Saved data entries
-- pv_equiv track=rewrite | github.com/quethaibinh/code_ptit_python | PY01049.py | check
-- ===== SOURCE A (Python) =====
-- def check(s):
--     if len(s) == 0 or len(s) == 1: return False
--     cnt = 0
--     for i in range(len(s)):
--         if s[i] == '2' or s[i] == '3' or s[i] == '5' or s[i] == '7': cnt += 1
--     if cnt <= (len(s) // 2) : return False
--     for i in range(2, len(s)):
--         if len(s) % i == 0: return False
--     return True
-- ===== SOURCE B (Python) =====
-- def check(s):
--     n = len(s)
--     if n < 2:
--         return False
--     if sum(1 for c in s if c in '2357') <= n // 2:
--         return False
--     i = 2
--     while i * i <= n:
--         if n % i == 0:
--             return False
--         i += 1
--     return True
-- ===== Notes on version B (the rewrite author's own statement) =====
-- stated objective: faster
-- what changed: Counts prime digits with a generator-sum membership test instead of an indexed loop, and tests the length's primality by sqrt-bounded trial division (i*i <= n) instead of trying every divisor up to n-1.
import Mathlib
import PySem

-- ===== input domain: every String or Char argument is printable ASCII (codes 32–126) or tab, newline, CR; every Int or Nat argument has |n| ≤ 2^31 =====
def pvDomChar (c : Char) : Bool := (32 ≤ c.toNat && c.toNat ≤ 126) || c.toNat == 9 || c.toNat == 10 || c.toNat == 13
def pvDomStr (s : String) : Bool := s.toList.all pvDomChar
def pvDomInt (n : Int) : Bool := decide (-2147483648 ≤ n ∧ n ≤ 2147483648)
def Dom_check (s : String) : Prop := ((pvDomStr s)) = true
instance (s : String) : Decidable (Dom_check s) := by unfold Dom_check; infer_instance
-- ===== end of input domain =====

-- B replaces the indexed prime-digit count by a membership count over the characters and the
-- full trial division up to n-1 by a sqrt-bounded (i*i ≤ n) trial-division loop; same results.

-- ===== PORT A =====
-- for i in range(len(s)): indices are 0..n-1, always in range, so s[i] is l.getD i ' '
-- (the default ' ' is never used); the early-return divisor loop is `.all` over range(2, n).
def check (s : String) : Bool :=
  let l := s.toList
  let n := l.length
  if n = 0 || n = 1 then false
  else
    let cnt := (List.range n).foldl (fun cnt i =>
      if l.getD i ' ' == '2' || l.getD i ' ' == '3' || l.getD i ' ' == '5' || l.getD i ' ' == '7'
      then cnt + 1 else cnt) 0
    if cnt ≤ n / 2 then false
    else (List.range' 2 (n - 2)).all (fun i => !(n % i == 0))

-- ===== PORT B =====
-- while i * i <= n: if n % i == 0: return False; i += 1
def sqrtLoop (n i : Nat) : Bool :=
  if i * i ≤ n then
    if n % i = 0 then false else sqrtLoop n (i + 1)
  else true
termination_by n + 2 - i
decreasing_by
  rename_i h
  rcases Nat.lt_or_ge i 2 with h2 | h2
  · omega
  · have : i ≤ i * i := Nat.le_mul_of_pos_left i (by omega)
    omega

def check_alt (s : String) : Bool :=
  let n := s.toList.length
  if n < 2 then false
  else if s.toList.countP (fun c => ("2357".toList).contains c) ≤ n / 2 then false
  else sqrtLoop n 2

-- ===== PRECONDITION & SPEC =====
def Spec_check (s : String) (out : Bool) : Prop := out = check_alt s
instance (s : String) (out : Bool) : Decidable (Spec_check s out) := by unfold Spec_check; infer_instance

-- ===== CLAIM (what is proved, stated in full; the proofs are below) =====
def Claim_equal_check : Prop := ∀ (s : String), Dom_check s → Spec_check s (check s)

-- ===== LEMMAS AND PROOFS =====

-- the two digit tests agree on every character
lemma digit_test_eq (c : Char) :
    (c == '2' || c == '3' || c == '5' || c == '7') = (("2357".toList).contains c) := by
  have h : ("2357".toList) = ['2','3','5','7'] := rfl
  rw [h]
  simp only [List.contains, List.elem_eq_mem, List.mem_cons, List.not_mem_nil, or_false,
    Bool.beq_eq_decide_eq, Bool.decide_or, Bool.or_assoc]

-- A's indexed count over range n equals countP on the first n elements
lemma foldl_range_count (p : Char → Bool) (l : List Char) :
    ∀ (n : Nat), n ≤ l.length → ∀ (acc : Nat),
      (List.range n).foldl (fun cnt i => if p (l.getD i ' ') then cnt + 1 else cnt) acc
        = acc + (l.take n).countP p := by
  intro n
  induction n with
  | zero => simp
  | succ m ih =>
    intro hn acc
    have hm : m < l.length := by omega
    rw [List.range_succ, List.foldl_append, ih (by omega)]
    have htake : l.take (m + 1) = l.take m ++ [l[m]] := by
      rw [List.take_add_one]
      simp [List.getElem?_eq_getElem hm]
    have hgetD : l.getD m ' ' = l[m] := by
      simp [List.getD, List.getElem?_eq_getElem hm]
    rw [htake, List.countP_append]
    simp only [List.foldl_cons, List.foldl_nil, hgetD, List.countP_cons]
    split <;> simp_all <;> omega

-- A's full trial division decides primality of n (n ≥ 2)
lemma range'_all_prime (n : Nat) (hn : 2 ≤ n) :
    ((List.range' 2 (n - 2)).all (fun i => !(n % i == 0))) = decide (Nat.Prime n) := by
  by_cases hp : Nat.Prime n
  · simp only [hp, decide_true]
    rw [List.all_eq_true]
    intro i hi
    have hi' := List.mem_range'_1.mp hi
    simp only [Bool.not_eq_eq_eq_not, Bool.not_true, beq_eq_false_iff_ne, ne_eq]
    intro hmod
    have hdvd : i ∣ n := Nat.dvd_iff_mod_eq_zero.mpr hmod
    exact (Nat.prime_def_lt'.mp hp).2 i (by omega) (by omega) hdvd
  · simp only [hp, decide_false]
    rw [List.all_eq_false]
    rw [Nat.prime_def_lt'] at hp
    push_neg at hp
    obtain ⟨m, hm2, hmn, hdvd⟩ := hp hn
    refine ⟨m, List.mem_range'_1.mpr ⟨hm2, by omega⟩, ?_⟩
    have hmod : n % m = 0 := Nat.dvd_iff_mod_eq_zero.mp hdvd
    simp [hmod]

-- B's sqrt-bounded loop returns true iff no divisor m with i ≤ m and m * m ≤ n
lemma sqrtLoop_eq (n : Nat) : ∀ (i : Nat),
    (sqrtLoop n i = true ↔ ∀ m, i ≤ m → m * m ≤ n → n % m ≠ 0) := by
  intro i
  induction i using sqrtLoop.induct n with
  | case1 i h hmod =>
    rw [sqrtLoop]
    simp only [h, if_true, hmod, if_true]
    constructor
    · intro hc; exact absurd hc (by simp)
    · intro hall; exact absurd hmod (hall i (le_refl i) h)
  | case2 i h hmod ih =>
    rw [sqrtLoop]
    simp only [h, if_true, if_neg hmod, ih]
    constructor
    · intro hall m him hm
      rcases Nat.eq_or_lt_of_le him with rfl | hlt
      · exact hmod
      · exact hall m (by omega) hm
    · intro hall m him hm
      exact hall m (by omega) hm
  | case3 i h =>
    rw [sqrtLoop]
    simp only [if_neg h]
    constructor
    · intro _ m him hm _
      have : i * i ≤ m * m := Nat.mul_le_mul him him
      omega
    · intro _; trivial

lemma sqrtLoop_prime (n : Nat) (hn : 2 ≤ n) :
    sqrtLoop n 2 = decide (Nat.Prime n) := by
  have key : sqrtLoop n 2 = true ↔ Nat.Prime n := by
    rw [sqrtLoop_eq, Nat.prime_def_le_sqrt]
    constructor
    · intro hall
      refine ⟨hn, fun m hm2 hms hdvd => ?_⟩
      have hsq : Nat.sqrt n * Nat.sqrt n ≤ n := by
        have h1 := Nat.sqrt_le' n
        rwa [pow_two] at h1
      have hm : m * m ≤ n := le_trans (Nat.mul_le_mul hms hms) hsq
      exact hall m hm2 hm (Nat.dvd_iff_mod_eq_zero.mp hdvd)
    · rintro ⟨-, hall⟩ m hm2 hmm hmod
      have hms : m ≤ Nat.sqrt n := Nat.le_sqrt'.mpr (by rwa [pow_two])
      exact hall m hm2 hms (Nat.dvd_iff_mod_eq_zero.mpr hmod)
  by_cases hp : Nat.Prime n
  · simp only [hp, decide_true]
    exact key.mpr hp
  · simp only [hp, decide_false]
    cases hb : sqrtLoop n 2
    · rfl
    · exact absurd (key.mp hb) hp

-- ===== VERDICT (by name: the statement is the Claim_ definition above) =====
theorem check_spec : Claim_equal_check := by
  intro s _
  show check s = check_alt s
  unfold check check_alt
  generalize s.toList = l
  by_cases h2 : l.length < 2
  · have h0 : (decide (l.length = 0) || decide (l.length = 1)) = true := by
      simp only [Bool.or_eq_true, decide_eq_true_eq]; omega
    rw [if_pos h0, if_pos h2]
  · have hn2 : 2 ≤ l.length := by omega
    have h0 : (decide (l.length = 0) || decide (l.length = 1)) = false := by
      simp only [Bool.or_eq_false_iff, decide_eq_false_iff_not]; omega
    rw [if_neg (by simp only [h0]; exact Bool.false_ne_true), if_neg h2]
    have hfun : (fun (cnt i : Nat) =>
        if l.getD i ' ' == '2' || l.getD i ' ' == '3' || l.getD i ' ' == '5' || l.getD i ' ' == '7'
        then cnt + 1 else cnt)
        = (fun (cnt i : Nat) =>
            if ("2357".toList).contains (l.getD i ' ') then cnt + 1 else cnt) := by
      funext cnt i
      rw [digit_test_eq]
    rw [hfun, foldl_range_count _ l l.length (le_refl _) 0, Nat.zero_add, List.take_length]
    by_cases hc : l.countP (fun c => ("2357".toList).contains c) ≤ l.length / 2
    · rw [if_pos hc, if_pos hc]
    · rw [if_neg hc, if_neg hc, range'_all_prime _ hn2, sqrtLoop_prime _ hn2]
-- reference sweep: process nodes left to right, acc = connection positions of nodes already placed
def specGo (prev_nodes : List Int) (edge_dict : List (Int × List (Int × Int)))
    (positions : List (Int × Int × Int)) (acc : List Int) : List Int → Int
  | [] => 0
  | n :: ns =>
      crossOut acc (pvConnections n prev_nodes edge_dict positions) +
        specGo prev_nodes edge_dict positions
          (acc ++ pvConnections n prev_nodes edge_dict positions) ns

-- A's per-pair total written as a sum over index pairs
def ASum (node_order prev_nodes : List Int)
    (edge_dict : List (Int × List (Int × Int))) (positions : List (Int × Int × Int)) : Int :=
  ((PySem.List.pyRange 0 (node_order.length : Int) 1).map (fun i =>
    ((PySem.List.pyRange (i + 1) (node_order.length : Int) 1).map (fun j =>
      countCrossingsForPair node_order i j prev_nodes edge_dict positions)).sum)).sum


theorem crossOut_swap (l r : List Int) :
    crossOut l r = (r.map (fun q => (l.countP (fun p => q < p) : Int))).sum := by
  induction l with
  | nil => simp [crossOut]
  | cons x l ih =>
      simp only [crossOut, List.map_cons, List.sum_cons] at *
      rw [ih]
      have : ∀ q : Int, ((List.countP (fun p => decide (q < p)) (x :: l) : Int))
          = (if decide (q < x) = true then (1:Int) else 0) + (List.countP (fun p => decide (q < p)) l : Int) := by
        intro q; rw [List.countP_cons]; push_cast; split <;> omega
      calc (r.countP (fun q => decide (q < x)) : Int) + (r.map (fun q => (l.countP (fun p => decide (q < p)) : Int))).sum
          = (r.map (fun q => (if decide (q < x) = true then (1:Int) else 0))).sum + (r.map (fun q => (l.countP (fun p => decide (q < p)) : Int))).sum := by
            rw [PySem.List.sum_map_ite_one_zero]
        _ = _ := by rw [← PySem.List.sum_map_add_int]; exact congrArg List.sum (List.map_congr_left (fun q _ => (this q).symm))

» Exercise brief:
Transcribe, exactly and without additions, the lines of the records above, beginning with the line that contains "else if s.toList.countP" and ending with the line that contains "['2','3','5','7'] := rfl", both included.

» Exercise solution:
  else if s.toList.countP (fun c => ("2357".toList).contains c) ≤ n / 2 then false
  else sqrtLoop n 2

-- ===== PRECONDITION & SPEC =====
def Spec_check (s : String) (out : Bool) : Prop := out = check_alt s
instance (s : String) (out : Bool) : Decidable (Spec_check s out) := by unfold Spec_check; infer_instance

-- ===== CLAIM (what is proved, stated in full; the proofs are below) =====
def Claim_equal_check : Prop := ∀ (s : String), Dom_check s → Spec_check s (check s)

-- ===== LEMMAS AND PROOFS =====

-- the two digit tests agree on every character
lemma digit_test_eq (c : Char) :
    (c == '2' || c == '3' || c == '5' || c == '7') = (("2357".toList).contains c) := by
  have h : ("2357".toList) = ['2','3','5','7'] := rfl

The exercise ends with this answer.